What you will do
The answer must consist of each line below that holds the word "returns", copied as it stands.

======== Source records ========

theorem count_stream (counts : List Nat) (v : Char) (hv : v.toNat < 128) :
    ((List.range 128).flatMap
      (fun code => List.replicate (counts.getD code 0) (Char.ofNat code))).count v
      = counts.getD v.toNat 0 := by
  rw [List.count_flatMap]
  have hmap : (List.map (List.count v ∘ fun code => List.replicate (counts.getD code 0) (Char.ofNat code)) (List.range 128))
      = (List.range 128).map (fun code => if code = v.toNat then counts.getD code 0 else 0) := by
    apply List.map_congr_left
    intro code hcode
    simp only [List.mem_range] at hcode
    simp only [Function.comp_apply, List.count_replicate]
    by_cases hc : code = v.toNat
    · subst hc
      rw [if_pos (by rw [Char.ofNat_toNat]; exact beq_self_eq_true v), if_pos rfl]
    · rw [if_neg ?_, if_neg hc]
      intro hbeq
      have : Char.ofNat code = v := by simpa using hbeq
      exact hc (by rw [← this, toNat_ofNat_lt code hcode])
  rw [hmap, sum_range_delta 128 v.toNat _ hv]

theorem getD_replicate_zero (n code : Nat) : (List.replicate n (0 : Nat)).getD code 0 = 0 := by
  rw [List.getD_eq_getElem?_getD, List.getElem?_replicate]
  by_cases h : code < n <;> simp [h]

theorem takeWhile_nonalpha (t rest : List Char) (a0 : Char)
    (ht : ∀ c ∈ t, PySem.Chars.isalpha c = false) (ha0 : PySem.Chars.isalpha a0 = true) :
    (t ++ a0 :: rest).takeWhile (fun c => !PySem.Chars.isalpha c) = t := by
  induction t with
  | nil => simp [List.takeWhile_cons, ha0]
  | cons c t ih =>
    have hc := ht c (by simp)
    simp only [List.cons_append, List.takeWhile_cons, hc, Bool.not_false, if_pos]
    rw [ih (fun x hm => ht x (by simp [hm]))]
-- pv_equiv track=rewrite | github.com/Patel-Suchi/PlayNineSolitaire | play_nine_player.py | turn_card
-- ===== SOURCE A (Python) =====
-- def turn_card(top_concealed, bottom_concealed):
--     if '*' in top_concealed:
--         index = get_index(top_concealed, '*')
--         for i in index:
--             if bottom_concealed[i] != '*':
--                 a = 0
--                 b = i
--                 return a, b
--     if '*' in bottom_concealed:
--         index = get_index(bottom_concealed, '*')
--         for i in index:
--             if top_concealed[i] != '*':
--                 a = 1
--                 b = i
--                 return a, b
--
--     if '*' in top_concealed:
--         a = 0
--         b = top_concealed.index('*')
--         return a, b
--     else:
--         a = 1
--         b = bottom_concealed.index('*')
--         return a, b
--
-- def get_index(index_list, element):
--     index = []
--     for i in range(len(index_list)):
--         if index_list[i] == element:
--             index.append(i)
--     return index
-- ===== SOURCE B (Python) =====
-- def turn_card(top_concealed, bottom_concealed):
--     # Score every concealed ('*') position with a numeric priority and pick the
--     # lexicographic minimum of the scored candidates:
--     #   0 = top star over a visible bottom card, 1 = bottom star under a visible top card,
--     #   2 = any top star, 3 = any bottom star.
--     candidates = []
--     for i, card in enumerate(top_concealed):
--         if card == '*':
--             pr = 0 if i < len(bottom_concealed) and bottom_concealed[i] != '*' else 2
--             candidates.append((pr, i, 0))
--     for i, card in enumerate(bottom_concealed):
--         if card == '*':
--             pr = 1 if i < len(top_concealed) and top_concealed[i] != '*' else 3
--             candidates.append((pr, i, 1))
--     best = min(candidates)
--     return best[2], best[1]
-- ===== Notes on version B (the rewrite author's own statement) =====
-- stated objective: alternative
-- what changed: B replaces A's four staged prioritized scans (index-list building plus re-scans and fallbacks) by scoring every concealed position with a numeric priority (0 top star over a visible card, 1 bottom star under a visible card, 2 any top star, 3 any bottom star) and returning the lexicographic minimum of the scored candidates.
import Mathlib
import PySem

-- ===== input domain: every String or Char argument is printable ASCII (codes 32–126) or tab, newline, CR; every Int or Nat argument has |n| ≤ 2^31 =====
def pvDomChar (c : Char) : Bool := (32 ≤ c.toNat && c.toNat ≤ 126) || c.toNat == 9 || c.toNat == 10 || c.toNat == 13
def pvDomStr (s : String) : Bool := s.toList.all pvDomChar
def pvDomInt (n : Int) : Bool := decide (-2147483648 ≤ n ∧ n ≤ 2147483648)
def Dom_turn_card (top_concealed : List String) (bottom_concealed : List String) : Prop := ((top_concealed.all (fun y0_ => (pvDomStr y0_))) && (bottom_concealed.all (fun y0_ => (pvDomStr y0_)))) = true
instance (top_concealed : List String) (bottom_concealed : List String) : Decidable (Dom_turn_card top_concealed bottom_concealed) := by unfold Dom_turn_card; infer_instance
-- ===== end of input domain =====

-- B replaces A's four staged prioritized scans by scoring every '*' position with a
-- numeric priority and taking the lexicographic minimum of the scored candidates
-- (objective: alternative decomposition, same O(n) cost).

-- ===== PORT A =====
-- helper get_index: "for i in range(len(index_list)): if index_list[i] == element: index.append(i)"
def get_index (index_list : List String) (element : String) : List Int :=
  (PySem.List.pyRange 0 (index_list.length : Int) 1).filter
    (fun i => PySem.List.pyGet? index_list i == some element)

-- "for i in index: if other[i] != '*': return i"; Python raises IndexError when other[i] is
-- out of range (outside Pre_); the port skips such i.
def scan_reveal (other : List String) : List Int → Option Int
  | [] => none
  | i :: rest =>
    match PySem.List.pyGet? other i with
    | some c => if c ≠ "*" then some i else scan_reveal other rest
    | none => scan_reveal other rest

-- "xs.index(e)"; Python raises ValueError when e ∉ xs (outside Pre_); the port returns 0 there.
def py_index (xs : List String) (e : String) : Int :=
  match PySem.List.index? xs e with
  | some k => (k : Int)
  | none => 0

def turn_card (top_concealed : List String) (bottom_concealed : List String) : Int × Int :=
  match (if "*" ∈ top_concealed then scan_reveal bottom_concealed (get_index top_concealed "*") else none) with
  | some b => (0, b)
  | none =>
    match (if "*" ∈ bottom_concealed then scan_reveal top_concealed (get_index bottom_concealed "*") else none) with
    | some b => (1, b)
    | none =>
      if "*" ∈ top_concealed then (0, py_index top_concealed "*")
      else (1, py_index bottom_concealed "*")

-- ===== PORT B =====
-- Python's tuple '<' on (pr, i, tag) triples: lexicographic.
def lexLt (x y : Int × Int × Int) : Bool :=
  decide (x.1 < y.1 ∨ (x.1 = y.1 ∧ (x.2.1 < y.2.1 ∨ (x.2.1 = y.2.1 ∧ x.2.2 < y.2.2))))

-- builtin min over a list of triples: running first-minimum (none = empty list, where Python raises ValueError)
def min_step (b : Option (Int × Int × Int)) (c : Int × Int × Int) : Option (Int × Int × Int) :=
  match b with
  | none => some c
  | some m => if lexLt c m then some c else some m
-- pv_equiv track=rewrite | github.com/keniferAma/retos-de-programacion | expresiones_equilibradas.py | regulador_de_expresiones
-- ===== SOURCE A (Python) =====
-- def regulador_de_expresiones(expresion):
--     parametros = ""
--     expresiones_erroneas = ""
--     for elemento in expresion:
--         if (elemento == "{" or elemento == "}" or
--             elemento == "(" or elemento == ")" or
--             elemento == "[" or elemento == "]"):
--
--             parametros += parametros.join(elemento)
--
--     while parametros:
--         if "()" in parametros:
--             indice = parametros.index("()")
--             primera_parte = parametros[:indice]
--             segunda_parte = parametros[indice + 2:]
--             parametros = primera_parte + segunda_parte
--
--         elif "[]" in parametros:
--             indice = parametros.index("[]")
--             primera_parte = parametros[:indice]
--             segunda_parte = parametros[indice + 2:]
--             parametros = primera_parte + segunda_parte
--
--         elif "{}" in parametros:
--             indice = parametros.index("{}")
--             primera_parte = parametros[:indice]
--             segunda_parte = parametros[indice + 2:]
--             parametros = primera_parte + segunda_parte
--
--         else:
--             expresiones_erroneas = parametros
--             break
--
--     if expresiones_erroneas:
--         return f"Estas expresiones no están equilibradas: {expresiones_erroneas}"
--     else:
--         return "Expresiones bien equilibradas."
-- ===== SOURCE B (Python) =====
-- def regulador_de_expresiones(expresion):
--     pila = []
--     for c in expresion:
--         if c in "(){}[]":
--             if pila and pila[-1] + c in ("()", "[]", "{}"):
--                 pila.pop()
--             else:
--                 pila.append(c)
--     if pila:
--         return f"Estas expresiones no están equilibradas: {''.join(pila)}"
--     return "Expresiones bien equilibradas."
-- ===== Notes on version B (the rewrite author's own statement) =====
-- stated objective: faster
-- what changed: Replaced the repeated substring-search-and-splice elimination loop over the bracket string with a single-pass stack: matching adjacent pairs are cancelled on the fly and the residual stack is the leftover string.
import Mathlib
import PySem

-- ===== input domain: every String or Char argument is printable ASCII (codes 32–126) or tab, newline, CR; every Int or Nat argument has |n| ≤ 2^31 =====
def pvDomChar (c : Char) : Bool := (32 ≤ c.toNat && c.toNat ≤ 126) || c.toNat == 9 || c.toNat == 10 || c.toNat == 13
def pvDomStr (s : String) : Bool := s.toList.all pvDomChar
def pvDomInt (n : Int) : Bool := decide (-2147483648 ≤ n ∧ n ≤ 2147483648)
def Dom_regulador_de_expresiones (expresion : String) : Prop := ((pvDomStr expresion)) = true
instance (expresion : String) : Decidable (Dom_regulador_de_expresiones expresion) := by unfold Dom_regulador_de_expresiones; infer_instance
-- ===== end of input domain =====

-- B replaces A's quadratic repeated pair-elimination over the bracket string with a
-- single-pass stack whose residual is the leftover string (measured faster, asymptotic).

-- ===== PORT A =====

-- A's bracket test, in A's order of comparisons
def pvEsParam (c : Char) : Bool :=
  c == '{' || c == '}' || c == '(' || c == ')' || c == '[' || c == ']'

-- the for-loop building `parametros` (parametros.join(single char) == that char)
def pvFiltroA (l : List Char) : List Char :=
  l.foldl (fun p e => if pvEsParam e then p ++ [e] else p) []

-- `pair in s` / `s.index(pair)` for a two-character pair, over List Char
def pvFindSub (a b : Char) : List Char → Option Nat
  | x :: y :: t => if x == a && y == b then some 0 else (pvFindSub a b (y :: t)).map (· + 1)
  | _ => none

theorem pvFindSub_bound (a b : Char) (p : List Char) (i : Nat)
    (h : pvFindSub a b p = some i) : i + 2 ≤ p.length := by
  induction p generalizing i with
  | nil => simp [pvFindSub] at h
  | cons x t ih =>
    match t with
    | [] => simp [pvFindSub] at h
    | y :: t' =>
      rw [pvFindSub] at h
      split at h
      · simp at h; simp only [List.length_cons]; omega
      · simp only [Option.map_eq_some_iff] at h
        obtain ⟨j, hj, rfl⟩ := h
        have := ih j hj
        simp only [List.length_cons] at this ⊢
        omega

-- the while-loop: repeatedly splice out the first "()", else "[]", else "{}";
-- returns `expresiones_erroneas` (the surviving string, [] if everything cancelled)
def pvLoopA (p : List Char) : List Char :=
  if p = [] then []
  else
    match _h1 : pvFindSub '(' ')' p with
    | some i => pvLoopA (p.take i ++ p.drop (i + 2))
    | none =>
      match _h2 : pvFindSub '[' ']' p with
      | some i => pvLoopA (p.take i ++ p.drop (i + 2))
      | none =>
        match _h3 : pvFindSub '{' '}' p with
        | some i => pvLoopA (p.take i ++ p.drop (i + 2))
        | none => p
termination_by p.length
decreasing_by
  all_goals
    first
    | (have hb := pvFindSub_bound '(' ')' p i _h1
       simp only [List.length_append, List.length_take, List.length_drop]; omega)
    | (have hb := pvFindSub_bound '[' ']' p i _h2
       simp only [List.length_append, List.length_take, List.length_drop]; omega)
    | (have hb := pvFindSub_bound '{' '}' p i _h3
       simp only [List.length_append, List.length_take, List.length_drop]; omega)

def regulador_de_expresiones (expresion : String) : String :=
  let parametros := pvFiltroA expresion.toList
  let expresiones_erroneas := pvLoopA parametros
  if expresiones_erroneas ≠ [] then
    "Estas expresiones no están equilibradas: " ++ String.ofList expresiones_erroneas
  else "Expresiones bien equilibradas."

-- ===== PORT B =====

-- B's bracket test: c in "(){}[]"
def pvEsBracket (c : Char) : Bool :=
  c == '(' || c == ')' || c == '{' || c == '}' || c == '[' || c == ']'

-- pila[-1] + c in ("()", "[]", "{}")
def pvIsPair (a b : Char) : Bool :=
  (a == '(' && b == ')') || (a == '[' && b == ']') || (a == '{' && b == '}')

-- one stack step; the stack is kept top-first (Python appends/pops at the end,
-- so the final residual in Python order is the reverse of this list)
def pvStep (pila : List Char) (c : Char) : List Char :=
  match pila with
  | t :: rest => if pvIsPair t c then rest else c :: t :: rest
  | [] => [c]

def pvStepB (pila : List Char) (c : Char) : List Char :=
  if pvEsBracket c then pvStep pila c else pila

def regulador_de_expresiones_alt (expresion : String) : String :=
  let pila := expresion.toList.foldl pvStepB []
  if pila ≠ [] then
    "Estas expresiones no están equilibradas: " ++ String.ofList pila.reverse
  else "Expresiones bien equilibradas."

-- ===== PRECONDITION & SPEC =====
def Spec_regulador_de_expresiones (expresion : String) (out : String) : Prop := out = regulador_de_expresiones_alt expresion
instance (expresion : String) (out : String) : Decidable (Spec_regulador_de_expresiones expresion out) := by unfold Spec_regulador_de_expresiones; infer_instance

-- ===== CLAIM (what is proved, stated in full; the proofs are below) =====
def Claim_equal_regulador_de_expresiones : Prop := ∀ (expresion : String), Dom_regulador_de_expresiones expresion → Spec_regulador_de_expresiones expresion (regulador_de_expresiones expresion)

-- ===== LEMMAS AND PROOFS =====

theorem pvEsParam_eq (c : Char) : pvEsParam c = pvEsBracket c := by
  simp only [pvEsParam, pvEsBracket]
  cases h1 : c == '{' <;> cases h2 : c == '}' <;> cases h3 : c == '(' <;>
    cases h4 : c == ')' <;> cases h5 : c == '[' <;> cases h6 : c == ']' <;> rfl

theorem pvFiltroA_eq (l : List Char) (acc : List Char) :
    l.foldl (fun p e => if pvEsParam e then p ++ [e] else p) acc = acc ++ l.filter pvEsParam := by
  induction l generalizing acc with
  | nil => simp
  | cons c t ih =>
    by_cases h : pvEsParam c = true <;>
      simp [h, ih]

theorem pvFindSub_decomp (a b : Char) (p : List Char) (i : Nat)
    (h : pvFindSub a b p = some i) : p = p.take i ++ a :: b :: p.drop (i + 2) := by
  induction p generalizing i with
  | nil => simp [pvFindSub] at h
  | cons x t ih =>
    match t with
    | [] => simp [pvFindSub] at h
    | y :: t' =>
      rw [pvFindSub] at h
      split at h
      · next hc =>
        simp only [Option.some.injEq] at h
        subst h
        simp only [Bool.and_eq_true, beq_iff_eq] at hc
        obtain ⟨rfl, rfl⟩ := hc
        simp
      · simp only [Option.map_eq_some_iff] at h
        obtain ⟨j, hj, rfl⟩ := h
        have := ih j hj
        simp only [List.take_succ_cons, List.drop_succ_cons]
        exact congrArg (x :: ·) this

def pvNoPair (l : List Char) : Prop := List.IsChain (fun a b => pvIsPair a b = false) l

theorem pvNoPair_adj (xs : List Char) (a b : Char) (ys : List Char)
    (h : pvNoPair (xs ++ a :: b :: ys)) : pvIsPair a b = false := by
  induction xs with
  | nil => exact (List.isChain_cons_cons.mp h).1
  | cons x xs ih => exact ih (List.isChain_of_isChain_cons h)

theorem pvNoPair_of_none (p : List Char)
    (h1 : pvFindSub '(' ')' p = none) (h2 : pvFindSub '[' ']' p = none)
    (h3 : pvFindSub '{' '}' p = none) : pvNoPair p := by
  induction p with
  | nil => exact List.isChain_nil
  | cons x t ih =>
    match t with
    | [] => exact List.isChain_singleton x
    | y :: t' =>
      rw [pvFindSub] at h1 h2 h3
      by_cases c1 : (x == '(' && y == ')') = true
      · rw [if_pos c1] at h1; simp at h1
      by_cases c2 : (x == '[' && y == ']') = true
      · rw [if_pos c2] at h2; simp at h2
      by_cases c3 : (x == '{' && y == '}') = true
      · rw [if_pos c3] at h3; simp at h3
      rw [if_neg c1] at h1; rw [if_neg c2] at h2; rw [if_neg c3] at h3
      simp only [Option.map_eq_none_iff] at h1 h2 h3
      refine List.isChain_cons_cons.mpr ⟨?_, ih h1 h2 h3⟩
      simp only [pvIsPair, Bool.or_eq_false_iff]
      exact ⟨⟨eq_false_of_ne_true c1, eq_false_of_ne_true c2⟩, eq_false_of_ne_true c3⟩

theorem pvStep_opener (st : List Char) (c : Char)
    (h : c = '(' ∨ c = '[' ∨ c = '{') : pvStep st c = c :: st := by
  cases st with
  | nil => rfl
  | cons t r =>
    rcases h with rfl | rfl | rfl <;> simp [pvStep, pvIsPair]

theorem pvStep_pair (st : List Char) (a b : Char) (hab : pvIsPair a b = true) :
    pvStep (pvStep st a) b = st := by
  have ha : a = '(' ∨ a = '[' ∨ a = '{' := by
    simp only [pvIsPair, Bool.or_eq_true, Bool.and_eq_true, beq_iff_eq] at hab
    tauto
  rw [pvStep_opener st a ha]
  simp [pvStep, hab]

theorem pvFoldl_cancel (a b : Char) (xs ys : List Char) (st : List Char)
    (hab : pvIsPair a b = true) :
    List.foldl pvStep st (xs ++ a :: b :: ys) = List.foldl pvStep st (xs ++ ys) := by
  simp only [List.foldl_append, List.foldl_cons]
  rw [pvStep_pair _ _ _ hab]

theorem pvFoldl_noPair (l : List Char) (st : List Char)
    (h : pvNoPair (st.reverse ++ l)) : List.foldl pvStep st l = l.reverse ++ st := by
  induction l generalizing st with
  | nil => simp
  | cons c t ih =>
    have hstep : pvStep st c = c :: st := by
      cases st with
      | nil => rfl
      | cons s0 r =>
        have h' := h
        rw [List.reverse_cons, List.append_assoc, List.singleton_append] at h'
        have := pvNoPair_adj r.reverse s0 c t h'
        simp [pvStep, this]
    rw [List.foldl_cons, hstep]
    have h2 : pvNoPair ((c :: st).reverse ++ t) := by
      rw [List.reverse_cons, List.append_assoc, List.singleton_append]
      exact h
    rw [ih (c :: st) h2]
    simp

theorem pvLoopA_fold (p : List Char) :
    List.foldl pvStep [] (pvLoopA p) = List.foldl pvStep [] p := by
  fun_induction pvLoopA p with
  | case1 => simp
  | case2 p hne i h1 ih =>
    rw [ih]
    conv_rhs => rw [pvFindSub_decomp '(' ')' p i h1]
    exact (pvFoldl_cancel _ _ _ _ _ (by decide)).symm
  | case3 p hne h1 i h2 ih =>
    rw [ih]
    conv_rhs => rw [pvFindSub_decomp '[' ']' p i h2]
    exact (pvFoldl_cancel _ _ _ _ _ (by decide)).symm
  | case4 p hne h1 h2 i h3 ih =>
    rw [ih]
    conv_rhs => rw [pvFindSub_decomp '{' '}' p i h3]
    exact (pvFoldl_cancel _ _ _ _ _ (by decide)).symm
  | case5 p hne h1 h2 h3 => rfl

theorem pvLoopA_noPair (p : List Char) : pvNoPair (pvLoopA p) := by
  fun_induction pvLoopA p with
  | case1 => exact List.isChain_nil
  | case2 p hne i h1 ih => exact ih
  | case3 p hne h1 i h2 ih => exact ih
  | case4 p hne h1 h2 i h3 ih => exact ih
  | case5 p hne h1 h2 h3 => exact pvNoPair_of_none p h1 h2 h3

theorem pvFoldl_stepB_filter (l : List Char) (st : List Char) :
    List.foldl pvStepB st l = List.foldl pvStep st (l.filter pvEsBracket) := by
  induction l generalizing st with
  | nil => rfl
  | cons c t ih =>
    by_cases h : pvEsBracket c = true <;>
      simp [pvStepB, h, ih]

theorem pvLoopA_eq_stack (l : List Char) :
    pvLoopA (pvFiltroA l) = (List.foldl pvStepB [] l).reverse := by
  have hfil : pvFiltroA l = l.filter pvEsBracket := by
    rw [pvFiltroA, pvFiltroA_eq, List.nil_append]
    exact List.filter_congr fun x _ => pvEsParam_eq x
  set q := pvLoopA (pvFiltroA l) with hq
  have hnp : pvNoPair q := pvLoopA_noPair _
  have hfold : List.foldl pvStep [] q = q.reverse := by
    have := pvFoldl_noPair q [] (by simpa using hnp)
    simpa using this
  have : q.reverse = List.foldl pvStepB [] l := by
    rw [← hfold, hq, pvLoopA_fold, hfil, pvFoldl_stepB_filter]
  rw [← this, List.reverse_reverse]

-- ===== VERDICT (by name: the statement is the Claim_ definition above) =====
theorem regulador_de_expresiones_spec : Claim_equal_regulador_de_expresiones := by
  intro expresion _
  unfold Spec_regulador_de_expresiones regulador_de_expresiones regulador_de_expresiones_alt
  simp only [pvLoopA_eq_stack expresion.toList]
  by_cases h : (List.foldl pvStepB [] expresion.toList) = [] <;>
    simp [h]
-- the main correspondence: the block loop equals the list-removal model
theorem altLoop_eq_rloop (bs : List (Int × Int)) :
    ∀ (rem : PySem.Dict Int Int) (rlist disc : List Int),
    bs.Pairwise (fun a b => a.1 < b.1) →
    rlist.Sublist (expand bs) →
    (∀ u, rem.getD u 0 = (rlist.count u : Int)) →
    altLoop rem disc bs = rloop rlist disc := by
  induction bs with
  | nil =>
      intro rem rlist disc _ hsub _
      rw [List.sublist_nil.mp hsub]
      simp [altLoop, rloop]
  | cons q bs ih =>
      obtain ⟨v, c⟩ := q
      intro rem rlist disc hp hsub hrem
      have hvE : v ∉ expand bs := by
        intro h
        obtain ⟨p, hpm, he⟩ := mem_expand v bs h
        have := List.rel_of_pairwise_cons hp hpm
        simp only at this
        omega
      rw [expand] at hsub
      obtain ⟨r₁, r₂, hr, hr1, hr2⟩ := List.sublist_append_iff.mp hsub
      obtain ⟨e, _, hrep⟩ := List.sublist_replicate_iff.mp hr1
      subst hrep
      have hvr2 : v ∉ r₂ := fun h => hvE (hr2.mem h)
      have hcountv : rlist.count v = e := by
        rw [hr, List.count_append, List.count_replicate, List.count_eq_zero.mpr hvr2]
        simp
      have hcount_ne : ∀ u, u ≠ v → rlist.count u = r₂.count u := by
        intro u hu
        rw [hr, List.count_append, List.count_replicate]
        simp [Ne.symm hu]
      simp only [altLoop]
      by_cases he0 : e = 0
      · subst he0
        rw [if_pos (by simp [hrem v, hcountv])]
        have hr' : rlist = r₂ := by simpa using hr
        subst hr'
        exact ih rem rlist disc hp.of_cons hr2 hrem
      · rw [if_neg (by simp [hrem v, hcountv]; omega)]
        rw [hr]
        have hrem1 : ∀ u, (rem.insert v 0).getD u 0 = (r₂.count u : Int) := by
          intro u
          rw [PySem.Dict.getD_insert]
          by_cases hu : u = v
          · subst hu
            simp [List.count_eq_zero.mpr hvr2]
          · rw [if_neg hu, hrem u, hcount_ne u hu]
        by_cases ht : PySem.Int.floordiv (v * 4) 3 = v
        · rw [if_pos (by simp only [beq_iff_eq]; exact ht)]
          rw [rloop_rep_self v ht e r₂ disc hvr2]
          have harg : (PySem.Int.floordiv (rem.getD v 0 + 1) 2).toNat = (e + 1) / 2 := by
            rw [hrem v, hcountv, PySem.Int.floordiv_eq_ediv_of_pos (by norm_num)]
            omega
          rw [harg]
          exact ih _ _ _ hp.of_cons hr2 hrem1
        · rw [if_neg (by simp only [beq_iff_eq]; exact ht)]
          set t := PySem.Int.floordiv (v * 4) 3 with htdef
          rw [rloop_rep_ne v t rfl ht e r₂ disc hvr2]
          have hdisc : disc ++ List.replicate (rem.getD v 0).toNat v =
              disc ++ List.replicate e v := by
            rw [hrem v, hcountv]; simp
          rw [hdisc]
          have hrt : (rem.insert v 0).getD t 0 = (r₂.count t : Int) := hrem1 t
          by_cases htm : t ∈ r₂
          · have hpos : 0 < r₂.count t := List.count_pos_iff.mpr htm
            rw [if_pos (by rw [hrt]; exact_mod_cast hpos)]
            apply ih _ _ _ hp.of_cons ((eraseN_sublist t e r₂).trans hr2)
            intro u
            rw [PySem.Dict.getD_insert]
            by_cases hu : u = t
            · subst hu
              rw [if_pos rfl, eraseN_count_self, hrt, hrem v, hcountv]
              omega
            · rw [if_neg hu, hrem1 u, eraseN_count_ne t u hu]
          · rw [if_neg (by rw [hrt, List.count_eq_zero.mpr htm]; simp)]
            rw [eraseN_of_not_mem t e r₂ htm]
            exact ih _ _ _ hp.of_cons hr2 hrem1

========

Your solution
-- "xs.index(e)"; Python raises ValueError when e ∉ xs (outside Pre_); the port returns 0 there.
-- returns `expresiones_erroneas` (the surviving string, [] if everything cancelled)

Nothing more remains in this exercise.